*ASSIGNMENT*
Among the entries below, which lines include the string "simpa"? Show each one.

*DATA FOR THIS EXERCISE*
-- pv_equiv track=rewrite | github.com/ShaneByrne0963/python-poker | run.py | get_list_as_sentence
-- ===== SOURCE A (Python) =====
-- def get_list_as_sentence(my_list):
--     """
--     Returns a list of elements as a string in a
--     readable sentence, with every element separated
--     by a comma and an "and" for the last one
--     """
--     sentence = ''
--     length = len(my_list)
--     for i in range(length):
--         sentence += my_list[i]
--         if i == length - 2:
--             sentence += ' and '
--         elif i < length - 2:
--             sentence += ', '
--     return sentence
-- ===== SOURCE B (Python) =====
-- def get_list_as_sentence(my_list):
--     """
--     Returns a list of elements as a string in a
--     readable sentence, with every element separated
--     by a comma and an "and" for the last one
--     """
--     if not my_list:
--         return ''
--     if len(my_list) == 1:
--         return ''.join(my_list)
--     return ', '.join(my_list[:-1]) + ' and ' + my_list[-1]
-- ===== Notes on version B (the rewrite author's own statement) =====
-- stated objective: idiomatic
-- what changed: Replaces the index loop with positional lookahead branches by a slice-and-join: ', '.join over all but the last element plus a separate ' and ' + last element.
import Mathlib
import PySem

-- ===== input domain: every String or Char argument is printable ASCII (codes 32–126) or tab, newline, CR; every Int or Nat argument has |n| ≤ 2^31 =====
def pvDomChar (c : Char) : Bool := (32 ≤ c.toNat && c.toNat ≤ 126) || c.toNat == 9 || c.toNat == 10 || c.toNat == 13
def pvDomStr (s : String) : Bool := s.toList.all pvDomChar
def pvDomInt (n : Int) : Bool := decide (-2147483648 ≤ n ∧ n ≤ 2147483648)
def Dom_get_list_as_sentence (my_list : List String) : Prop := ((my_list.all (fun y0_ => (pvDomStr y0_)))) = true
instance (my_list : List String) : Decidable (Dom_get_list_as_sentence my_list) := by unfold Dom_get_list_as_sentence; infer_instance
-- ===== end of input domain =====

-- B replaces A's index loop and lookahead branches with ', '.join over all but the
-- last element plus separate handling of the final ' and ' (idiomatic; same cost).

-- ===== PORT A =====
def get_list_as_sentence (my_list : List String) : String :=
  let length : Int := my_list.length
  (PySem.List.pyRange 0 length 1).foldl
    (fun sentence i =>
      let sentence := sentence ++ PySem.List.pyGetD my_list i ""
      if i == length - 2 then sentence ++ " and "
      else if i < length - 2 then sentence ++ ", "
      else sentence) ""

-- ===== PORT B =====
def get_list_as_sentence_alt (my_list : List String) : String :=
  if my_list = [] then ""
  else if my_list.length = 1 then PySem.Str.join "" my_list
  else PySem.Str.join ", " (PySem.List.slice my_list none (some (-1)))
       ++ " and " ++ PySem.List.pyGetD my_list (-1) ""

-- ===== PRECONDITION & SPEC =====
def Spec_get_list_as_sentence (my_list : List String) (out : String) : Prop := out = get_list_as_sentence_alt my_list
instance (my_list : List String) (out : String) : Decidable (Spec_get_list_as_sentence my_list out) := by unfold Spec_get_list_as_sentence; infer_instance

-- ===== CLAIM (what is proved, stated in full; the proofs are below) =====
def Claim_equal_get_list_as_sentence : Prop := ∀ (my_list : List String), Dom_get_list_as_sentence my_list → Spec_get_list_as_sentence my_list (get_list_as_sentence my_list)

-- ===== LEMMAS AND PROOFS =====

-- The separator A appends after the element at a position with `k` elements remaining after it.
def pvSep (k : Nat) : String := if k = 1 then " and " else if 2 ≤ k then ", " else ""

-- A's sentence, characterised structurally on the list.
def pvSent : List String → String
  | [] => ""
  | x :: xs => x ++ pvSep xs.length ++ pvSent xs

lemma pvSep_succ_succ (n : Nat) : pvSep (n + 1 + 1) = ", " := by
  unfold pvSep; rw [if_neg (by omega), if_pos (by omega)]

lemma pvLoop (L : Int) (xs : List String) (s : Int) (acc : String)
    (h : s + xs.length = L) :
    (PySem.List.enumerate xs s).foldl
      (fun sentence p =>
        let sentence := sentence ++ p.2
        if p.1 == L - 2 then sentence ++ " and "
        else if p.1 < L - 2 then sentence ++ ", "
        else sentence) acc = acc ++ pvSent xs := by
  induction xs generalizing s acc with
  | nil => simp [PySem.List.enumerate_nil, pvSent]
  | cons x xs ih =>
      simp only [List.length_cons] at h
      push_cast at h
      rw [PySem.List.enumerate_cons, List.foldl_cons]
      rw [ih (s + 1) _ (by omega)]
      simp only [pvSent, pvSep]
      by_cases hs : s = L - 2
      · have h1 : xs.length = 1 := by omega
        simp [hs, h1, String.append_assoc]
      · by_cases hlt : s < L - 2
        · have h1 : ¬ xs.length = 1 := by omega
          have h2 : 2 ≤ xs.length := by omega
          simp [hs, hlt, h1, h2, String.append_assoc]
        · have h1 : ¬ xs.length = 1 := by omega
          have h2 : ¬ 2 ≤ xs.length := by omega
          simp [hs, hlt, h1, h2, String.append_assoc]

lemma pvA_eq_sent (xs : List String) : get_list_as_sentence xs = pvSent xs := by
  have he : PySem.List.enumerate xs 0
      = (PySem.List.pyRange 0 (xs.length : Int) 1).map
          (fun j => (j, PySem.List.pyGetD xs j "")) := by
    simpa using PySem.List.enumerate_eq_map_pyRange (xs := xs) (d := "")
  have h := pvLoop (xs.length : Int) xs 0 "" (by simp)
  rw [he, List.foldl_map] at h
  unfold get_list_as_sentence
  simpa using h

lemma pvSent_two (x y : String) (l : List String) :
    pvSent (x :: y :: l)
      = PySem.Str.join ", " ((x :: y :: l).dropLast)
        ++ " and " ++ (x :: y :: l).getLast (by simp) := by
  induction l generalizing x y with
  | nil =>
      apply String.toList_inj.mp
      simp [pvSent, pvSep, PySem.Str.join, PySem.Chars.join_singleton]
  | cons z l ih =>
      apply String.toList_inj.mp
      have hy := congrArg String.toList (ih y z)
      simp [pvSent, pvSep_succ_succ, String.append_assoc,
        PySem.Chars.join_cons_cons] at hy ⊢
      simp [hy]

lemma pvSent_eq_alt (xs : List String) : pvSent xs = get_list_as_sentence_alt xs := by
  match xs with
  | [] => simp [pvSent, get_list_as_sentence_alt]
  | [x] => simp [pvSent, pvSep, get_list_as_sentence_alt, PySem.Str.join]
  | x :: y :: l =>
      rw [pvSent_two]
      unfold get_list_as_sentence_alt
      rw [if_neg (by simp), if_neg (by simp)]
      rw [PySem.List.slice_to_neg_one, PySem.List.pyGetD_neg_one (h := by simp)]

-- ===== VERDICT (by name: the statement is the Claim_ definition above) =====
theorem get_list_as_sentence_spec : Claim_equal_get_list_as_sentence := by
  intro xs _
  unfold Spec_get_list_as_sentence
  rw [pvA_eq_sent, pvSent_eq_alt]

*EXERCISE RESPONSE*
    simpa using PySem.List.enumerate_eq_map_pyRange (xs := xs) (d := "")
  simpa using h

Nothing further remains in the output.